A stock keeping unit, or SKU, is a company-created code used to identify, track, price, and manage a specific inventory item. Retailers, wholesalers, manufacturers, and ecommerce businesses use SKUs to know what they have, where it is, how it sells, and when it needs to be reordered.
A SKU is not the same thing as a stock, share, ticker symbol, UPC, or barcode. It is an inventory identifier. The financial relevance is in the operating data: SKUs shape inventory control, fulfillment accuracy, working capital, gross margin, and product-level profitability.
Key Takeaways
- A SKU is a unique product identifier used for inventory tracking.
- Businesses create SKUs to fit their own product catalog, warehouse, sales channels, and reporting needs.
- SKUs can distinguish size, color, model, bundle, packaging, location, or other product attributes.
- Clean SKU data helps prevent stockouts, overordering, fulfillment errors, and weak margin visibility.
- A SKU is different from a UPC, which is a more standardized product identifier used across sellers.
How SKUs Work
A SKU usually combines letters and numbers that point to product attributes.

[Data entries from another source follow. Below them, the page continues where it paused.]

-- pv_equiv track=rewrite | github.com/Hanna-hemati/SmartCityRoutePlanner | main.py | get_scenario_weight
-- ===== SOURCE A (Python) =====
-- def get_scenario_weight(scenario):
--     scenario = scenario.lower()
--
--     mapping = {
--         "light traffic": 0,
--         "moderate traffic": 1,
--         "heavy traffic": 2,
--         "rain": 1,
--         "snow": 2,
--         "storm": 3,
--         "fog": 1,
--         "clear": 0,
--         "cloudy": 0,
--         "road block": 3,
--         "accident": 2,
--         "flood": 3,
--         "construction": 2,
--     }
--
--     weight = 0
--     for key, val in mapping.items():
--         if key in scenario:
--             weight = max(weight, val)
--
--     return weight
-- ===== SOURCE B (Python) =====
-- TIERS = [
--     (3, ["storm", "road block", "flood"]),
--     (2, ["heavy traffic", "snow", "accident", "construction"]),
--     (1, ["moderate traffic", "rain", "fog"]),
-- ]
--
-- def get_scenario_weight(scenario):
--     s = scenario.lower()
--     for weight, keywords in TIERS:
--         if any(k in s for k in keywords):
--             return weight
--     return 0
-- ===== Notes on version B (the rewrite author's own statement) =====
-- stated objective: alternative
-- what changed: B inverts the keyword->weight dict into weight tiers sorted descending and returns the first tier with a matching keyword (early exit, weight-0 keywords dropped), instead of A's full scan accumulating a running max over all 13 keys.
import Mathlib
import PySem

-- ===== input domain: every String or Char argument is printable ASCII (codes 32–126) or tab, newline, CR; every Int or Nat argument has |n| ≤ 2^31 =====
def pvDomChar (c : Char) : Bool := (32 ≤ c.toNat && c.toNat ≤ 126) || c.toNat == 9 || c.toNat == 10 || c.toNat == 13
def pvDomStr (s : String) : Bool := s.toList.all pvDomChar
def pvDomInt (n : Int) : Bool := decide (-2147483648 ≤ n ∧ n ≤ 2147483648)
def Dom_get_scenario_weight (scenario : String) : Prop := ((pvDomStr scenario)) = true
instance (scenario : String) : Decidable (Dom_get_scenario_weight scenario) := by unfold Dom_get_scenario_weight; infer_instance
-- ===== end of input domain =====

-- B inverts the keyword->weight dict into descending weight tiers and returns the first matching tier (early exit); same results as A's running-max full scan.

-- ===== PORT A =====
def get_scenario_weight (scenario : String) : Int :=
  let s := PySem.Str.lower scenario
  let mapping : PySem.Dict String Int := PySem.Dict.mk
    [("light traffic", 0), ("moderate traffic", 1), ("heavy traffic", 2),
     ("rain", 1), ("snow", 2), ("storm", 3), ("fog", 1), ("clear", 0),
     ("cloudy", 0), ("road block", 3), ("accident", 2), ("flood", 3),
     ("construction", 2)]
  mapping.items.foldl (fun weight kv => if PySem.Str.isIn kv.1 s then max weight kv.2 else weight) 0

-- ===== PORT B =====
def pvTiers : List (Int × List String) :=
  [(3, ["storm", "road block", "flood"]),
   (2, ["heavy traffic", "snow", "accident", "construction"]),
   (1, ["moderate traffic", "rain", "fog"])]

def pvTierScan (s : String) : List (Int × List String) → Int
  | [] => 0
  | (w, kws) :: rest => if kws.any (fun k => PySem.Str.isIn k s) then w else pvTierScan s rest

def get_scenario_weight_alt (scenario : String) : Int :=
  pvTierScan (PySem.Str.lower scenario) pvTiers

-- ===== PRECONDITION & SPEC =====
def Spec_get_scenario_weight (scenario : String) (out : Int) : Prop := out = get_scenario_weight_alt scenario
instance (scenario : String) (out : Int) : Decidable (Spec_get_scenario_weight scenario out) := by unfold Spec_get_scenario_weight; infer_instance

-- ===== CLAIM (what is proved, stated in full; the proofs are below) =====
def Claim_equal_get_scenario_weight : Prop := ∀ (scenario : String), Dom_get_scenario_weight scenario → Spec_get_scenario_weight scenario (get_scenario_weight scenario)

-- ===== LEMMAS AND PROOFS =====
-- both programs seen as functions of the 13 substring-match booleans; 8192-case check by kernel evaluation
set_option maxHeartbeats 1000000 in
theorem pv_abstract : ∀ (b1 b2 b3 b4 b5 b6 b7 b8 b9 b10 b11 b12 b13 : Bool),
    ([(b1,(0:Int)),(b2,1),(b3,2),(b4,1),(b5,2),(b6,3),(b7,1),(b8,0),(b9,0),(b10,3),(b11,2),(b12,3),(b13,2)].foldl
      (fun w p => if p.1 then max w p.2 else w) 0)
    = (if b6 || (b10 || (b12 || false)) then 3 else if b3 || (b5 || (b11 || (b13 || false))) then 2 else if b2 || (b4 || (b7 || false)) then 1 else 0) := by
  decide

theorem pv_key (s : String) :
    ([("light traffic", (0:Int)), ("moderate traffic", 1), ("heavy traffic", 2),
      ("rain", 1), ("snow", 2), ("storm", 3), ("fog", 1), ("clear", 0),
      ("cloudy", 0), ("road block", 3), ("accident", 2), ("flood", 3),
      ("construction", 2)].foldl
        (fun weight kv => if PySem.Str.isIn kv.1 s then max weight kv.2 else weight) 0)
    = pvTierScan s pvTiers := by
  have h := pv_abstract (PySem.Str.isIn "light traffic" s) (PySem.Str.isIn "moderate traffic" s)
    (PySem.Str.isIn "heavy traffic" s) (PySem.Str.isIn "rain" s) (PySem.Str.isIn "snow" s)
    (PySem.Str.isIn "storm" s) (PySem.Str.isIn "fog" s) (PySem.Str.isIn "clear" s)
    (PySem.Str.isIn "cloudy" s) (PySem.Str.isIn "road block" s) (PySem.Str.isIn "accident" s)
    (PySem.Str.isIn "flood" s) (PySem.Str.isIn "construction" s)
  simpa only [List.foldl, pvTiers, pvTierScan, List.any_cons, List.any_nil] using h

-- ===== VERDICT (by name: the statement is the Claim_ definition above) =====
theorem get_scenario_weight_spec : Claim_equal_get_scenario_weight := by
  intro scenario _
  unfold Spec_get_scenario_weight get_scenario_weight get_scenario_weight_alt
  exact pv_key (PySem.Str.lower scenario)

A shoe retailer might use one SKU for a black running shoe in size 9 and a different SKU for the same shoe in size 10. A furniture store might separate fabric, finish, size, and warehouse location. An electronics seller might use SKUs to distinguish storage capacity, color, and warranty bundle.
The goal is not to create a pretty code. The goal is to make the item unambiguous inside the business. When a sale happens, inventory should decrease for the exact SKU sold. When stock arrives, the correct SKU should increase. When a manager reviews profitability, the system should connect revenue, cost, returns, discounts, and stock levels to the right product.
SKU discipline becomes more important as a business grows. A small store can sometimes manage with informal labels. A multi-location retailer, marketplace seller, or manufacturer needs a structure that prevents similar products from being confused.
SKU Versus UPC
Identifier | Who uses it | Purpose |
|---|---|---|
SKU | Created by the seller or operator | Tracks products inside that business |
UPC | Standardized across retail channels | Identifies a product more broadly across sellers |
Barcode | Scannable format | Lets systems read an identifier quickly |
A barcode can encode a SKU, UPC, or another identifier. The barcode is the scannable representation; the SKU is the product-tracking code the business relies on.
How SKUs Affect Cash Flow
SKU data turns inventory into something management can read. If a business knows which SKUs sell quickly, which sit on shelves, and which carry the best margins, it can buy more intelligently. That can reduce cash tied up in slow-moving products and lower the risk of markdowns.
Poor SKU management does the opposite. Duplicate codes, vague codes, reused codes, and inconsistent naming can make inventory reports unreliable. The business may order products it already has, promise products it cannot fulfill, or miss profitable items because the sales data is scattered across multiple labels.
For financial analysis, SKU-level data can explain working-capital changes. Rising inventory may be sensible if high-margin SKUs are building ahead of seasonal demand. It may be a warning sign if slow-moving SKUs are accumulating because demand was overestimated.
Where SKUs Can Mislead
SKU counts can make a business look broader than it is. One product offered in ten colors and five sizes may create fifty SKUs. That variety may help sales, but it can also complicate forecasting, storage, purchasing, and returns.
More SKUs are not automatically better. Too many low-volume SKUs can drain cash and attention. Too few SKUs can make inventory reporting too blunt to be useful. The right structure depends on how customers buy, how the warehouse works, and how management wants to measure performance.
SKUs should also be stable. Reusing a retired SKU for a new product can corrupt historical sales and margin data. Changing SKU formats without a migration plan can make old and new reports hard to compare.
The Bottom Line
A stock keeping unit is a product-level code used to manage inventory. It looks operational, but it has real financial consequences because clean SKU data improves buying decisions, cash-flow control, fulfillment accuracy, and product-level margin analysis.